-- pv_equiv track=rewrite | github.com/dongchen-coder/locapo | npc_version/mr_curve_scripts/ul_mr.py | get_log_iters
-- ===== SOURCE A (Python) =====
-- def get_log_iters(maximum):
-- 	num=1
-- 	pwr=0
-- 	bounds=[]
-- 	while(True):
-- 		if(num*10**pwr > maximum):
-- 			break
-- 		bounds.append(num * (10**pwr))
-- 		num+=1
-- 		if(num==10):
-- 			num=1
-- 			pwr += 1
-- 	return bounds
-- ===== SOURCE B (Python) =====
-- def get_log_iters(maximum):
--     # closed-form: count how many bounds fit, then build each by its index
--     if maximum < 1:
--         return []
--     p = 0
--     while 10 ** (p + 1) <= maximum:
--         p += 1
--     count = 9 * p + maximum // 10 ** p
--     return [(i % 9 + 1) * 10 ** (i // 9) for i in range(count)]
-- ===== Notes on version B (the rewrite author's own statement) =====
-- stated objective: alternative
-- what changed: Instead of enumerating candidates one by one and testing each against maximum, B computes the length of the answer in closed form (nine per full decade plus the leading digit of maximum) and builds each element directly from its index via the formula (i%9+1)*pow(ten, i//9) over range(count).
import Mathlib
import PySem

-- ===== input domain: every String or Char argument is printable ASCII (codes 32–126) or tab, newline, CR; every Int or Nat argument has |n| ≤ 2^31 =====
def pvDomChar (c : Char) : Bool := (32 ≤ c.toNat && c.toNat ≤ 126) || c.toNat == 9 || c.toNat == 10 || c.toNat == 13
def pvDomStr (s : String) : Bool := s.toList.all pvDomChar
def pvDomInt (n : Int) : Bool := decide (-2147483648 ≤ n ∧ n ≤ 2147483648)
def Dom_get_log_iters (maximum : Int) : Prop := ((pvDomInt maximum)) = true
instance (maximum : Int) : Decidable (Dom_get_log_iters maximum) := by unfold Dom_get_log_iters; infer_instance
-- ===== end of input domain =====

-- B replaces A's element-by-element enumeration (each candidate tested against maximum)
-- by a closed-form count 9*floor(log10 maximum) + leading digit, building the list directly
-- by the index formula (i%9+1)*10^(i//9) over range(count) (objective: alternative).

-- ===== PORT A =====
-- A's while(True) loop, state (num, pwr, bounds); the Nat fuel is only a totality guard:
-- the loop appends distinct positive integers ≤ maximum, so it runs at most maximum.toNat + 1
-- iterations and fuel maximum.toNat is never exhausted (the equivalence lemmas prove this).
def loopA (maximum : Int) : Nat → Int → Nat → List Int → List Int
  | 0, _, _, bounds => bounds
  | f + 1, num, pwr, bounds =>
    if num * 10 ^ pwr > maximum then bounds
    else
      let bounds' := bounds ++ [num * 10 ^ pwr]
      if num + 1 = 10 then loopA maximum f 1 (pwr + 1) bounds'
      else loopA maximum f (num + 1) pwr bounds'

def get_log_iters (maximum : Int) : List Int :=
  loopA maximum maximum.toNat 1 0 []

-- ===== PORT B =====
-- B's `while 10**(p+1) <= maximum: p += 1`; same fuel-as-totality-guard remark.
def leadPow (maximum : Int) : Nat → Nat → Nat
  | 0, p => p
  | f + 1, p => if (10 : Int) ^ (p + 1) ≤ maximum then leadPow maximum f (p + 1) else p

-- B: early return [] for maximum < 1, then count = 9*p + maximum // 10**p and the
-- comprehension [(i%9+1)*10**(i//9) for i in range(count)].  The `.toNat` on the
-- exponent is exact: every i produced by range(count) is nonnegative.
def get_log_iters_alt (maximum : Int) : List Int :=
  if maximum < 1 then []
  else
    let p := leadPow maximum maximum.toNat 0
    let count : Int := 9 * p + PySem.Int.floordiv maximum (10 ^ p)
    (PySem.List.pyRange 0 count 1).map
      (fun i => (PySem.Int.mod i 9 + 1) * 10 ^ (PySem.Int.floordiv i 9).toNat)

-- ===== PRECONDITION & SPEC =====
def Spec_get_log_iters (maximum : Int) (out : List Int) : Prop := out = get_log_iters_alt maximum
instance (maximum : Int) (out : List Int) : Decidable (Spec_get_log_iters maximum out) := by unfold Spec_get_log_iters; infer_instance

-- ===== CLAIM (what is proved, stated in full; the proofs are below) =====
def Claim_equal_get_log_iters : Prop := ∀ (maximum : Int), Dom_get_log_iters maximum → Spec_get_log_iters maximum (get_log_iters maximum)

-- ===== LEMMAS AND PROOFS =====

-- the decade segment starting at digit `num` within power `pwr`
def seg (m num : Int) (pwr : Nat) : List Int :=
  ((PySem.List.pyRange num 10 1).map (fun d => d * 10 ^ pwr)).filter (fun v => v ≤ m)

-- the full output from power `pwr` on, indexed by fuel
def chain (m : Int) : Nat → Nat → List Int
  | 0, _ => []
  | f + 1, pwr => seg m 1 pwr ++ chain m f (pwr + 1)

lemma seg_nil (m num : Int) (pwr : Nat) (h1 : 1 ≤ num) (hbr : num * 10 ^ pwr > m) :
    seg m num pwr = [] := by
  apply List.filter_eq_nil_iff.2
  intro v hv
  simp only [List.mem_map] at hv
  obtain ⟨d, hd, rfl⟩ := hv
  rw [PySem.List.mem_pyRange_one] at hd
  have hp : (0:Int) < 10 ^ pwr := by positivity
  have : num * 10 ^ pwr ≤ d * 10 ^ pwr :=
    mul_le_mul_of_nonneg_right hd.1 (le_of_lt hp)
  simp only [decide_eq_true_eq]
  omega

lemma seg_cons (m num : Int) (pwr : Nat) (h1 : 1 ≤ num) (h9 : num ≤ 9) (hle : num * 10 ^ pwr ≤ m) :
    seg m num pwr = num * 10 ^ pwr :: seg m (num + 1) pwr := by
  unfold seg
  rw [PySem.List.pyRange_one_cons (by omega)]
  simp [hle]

·····

▶ _Task objective_
The records above are to be printed in full, exactly as they appear.

▶ _Output of the exercise_
-- pv_equiv track=rewrite | github.com/dongchen-coder/locapo | npc_version/mr_curve_scripts/ul_mr.py | get_log_iters
-- ===== SOURCE A (Python) =====
-- def get_log_iters(maximum):
-- 	num=1
-- 	pwr=0
-- 	bounds=[]
-- 	while(True):
-- 		if(num*10**pwr > maximum):
-- 			break
-- 		bounds.append(num * (10**pwr))
-- 		num+=1
-- 		if(num==10):
-- 			num=1
-- 			pwr += 1
-- 	return bounds
-- ===== SOURCE B (Python) =====
-- def get_log_iters(maximum):
--     # closed-form: count how many bounds fit, then build each by its index
--     if maximum < 1:
--         return []
--     p = 0
--     while 10 ** (p + 1) <= maximum:
--         p += 1
--     count = 9 * p + maximum // 10 ** p
--     return [(i % 9 + 1) * 10 ** (i // 9) for i in range(count)]
-- ===== Notes on version B (the rewrite author's own statement) =====
-- stated objective: alternative
-- what changed: Instead of enumerating candidates one by one and testing each against maximum, B computes the length of the answer in closed form (nine per full decade plus the leading digit of maximum) and builds each element directly from its index via the formula (i%9+1)*pow(ten, i//9) over range(count).
import Mathlib
import PySem

-- ===== input domain: every String or Char argument is printable ASCII (codes 32–126) or tab, newline, CR; every Int or Nat argument has |n| ≤ 2^31 =====
def pvDomChar (c : Char) : Bool := (32 ≤ c.toNat && c.toNat ≤ 126) || c.toNat == 9 || c.toNat == 10 || c.toNat == 13
def pvDomStr (s : String) : Bool := s.toList.all pvDomChar
def pvDomInt (n : Int) : Bool := decide (-2147483648 ≤ n ∧ n ≤ 2147483648)
def Dom_get_log_iters (maximum : Int) : Prop := ((pvDomInt maximum)) = true
instance (maximum : Int) : Decidable (Dom_get_log_iters maximum) := by unfold Dom_get_log_iters; infer_instance
-- ===== end of input domain =====

-- B replaces A's element-by-element enumeration (each candidate tested against maximum)
-- by a closed-form count 9*floor(log10 maximum) + leading digit, building the list directly
-- by the index formula (i%9+1)*10^(i//9) over range(count) (objective: alternative).

-- ===== PORT A =====
-- A's while(True) loop, state (num, pwr, bounds); the Nat fuel is only a totality guard:
-- the loop appends distinct positive integers ≤ maximum, so it runs at most maximum.toNat + 1
-- iterations and fuel maximum.toNat is never exhausted (the equivalence lemmas prove this).
def loopA (maximum : Int) : Nat → Int → Nat → List Int → List Int
  | 0, _, _, bounds => bounds
  | f + 1, num, pwr, bounds =>
    if num * 10 ^ pwr > maximum then bounds
    else
      let bounds' := bounds ++ [num * 10 ^ pwr]
      if num + 1 = 10 then loopA maximum f 1 (pwr + 1) bounds'
      else loopA maximum f (num + 1) pwr bounds'

def get_log_iters (maximum : Int) : List Int :=
  loopA maximum maximum.toNat 1 0 []

-- ===== PORT B =====
-- B's `while 10**(p+1) <= maximum: p += 1`; same fuel-as-totality-guard remark.
def leadPow (maximum : Int) : Nat → Nat → Nat
  | 0, p => p
  | f + 1, p => if (10 : Int) ^ (p + 1) ≤ maximum then leadPow maximum f (p + 1) else p

-- B: early return [] for maximum < 1, then count = 9*p + maximum // 10**p and the
-- comprehension [(i%9+1)*10**(i//9) for i in range(count)].  The `.toNat` on the
-- exponent is exact: every i produced by range(count) is nonnegative.
def get_log_iters_alt (maximum : Int) : List Int :=
  if maximum < 1 then []
  else
    let p := leadPow maximum maximum.toNat 0
    let count : Int := 9 * p + PySem.Int.floordiv maximum (10 ^ p)
    (PySem.List.pyRange 0 count 1).map
      (fun i => (PySem.Int.mod i 9 + 1) * 10 ^ (PySem.Int.floordiv i 9).toNat)

-- ===== PRECONDITION & SPEC =====
def Spec_get_log_iters (maximum : Int) (out : List Int) : Prop := out = get_log_iters_alt maximum
instance (maximum : Int) (out : List Int) : Decidable (Spec_get_log_iters maximum out) := by unfold Spec_get_log_iters; infer_instance

-- ===== CLAIM (what is proved, stated in full; the proofs are below) =====
def Claim_equal_get_log_iters : Prop := ∀ (maximum : Int), Dom_get_log_iters maximum → Spec_get_log_iters maximum (get_log_iters maximum)

-- ===== LEMMAS AND PROOFS =====

-- the decade segment starting at digit `num` within power `pwr`
def seg (m num : Int) (pwr : Nat) : List Int :=
  ((PySem.List.pyRange num 10 1).map (fun d => d * 10 ^ pwr)).filter (fun v => v ≤ m)

-- the full output from power `pwr` on, indexed by fuel
def chain (m : Int) : Nat → Nat → List Int
  | 0, _ => []
  | f + 1, pwr => seg m 1 pwr ++ chain m f (pwr + 1)

lemma seg_nil (m num : Int) (pwr : Nat) (h1 : 1 ≤ num) (hbr : num * 10 ^ pwr > m) :
    seg m num pwr = [] := by
  apply List.filter_eq_nil_iff.2
  intro v hv
  simp only [List.mem_map] at hv
  obtain ⟨d, hd, rfl⟩ := hv
  rw [PySem.List.mem_pyRange_one] at hd
  have hp : (0:Int) < 10 ^ pwr := by positivity
  have : num * 10 ^ pwr ≤ d * 10 ^ pwr :=
    mul_le_mul_of_nonneg_right hd.1 (le_of_lt hp)
  simp only [decide_eq_true_eq]
  omega

lemma seg_cons (m num : Int) (pwr : Nat) (h1 : 1 ≤ num) (h9 : num ≤ 9) (hle : num * 10 ^ pwr ≤ m) :
    seg m num pwr = num * 10 ^ pwr :: seg m (num + 1) pwr := by
  unfold seg
  rw [PySem.List.pyRange_one_cons (by omega)]
  simp [hle]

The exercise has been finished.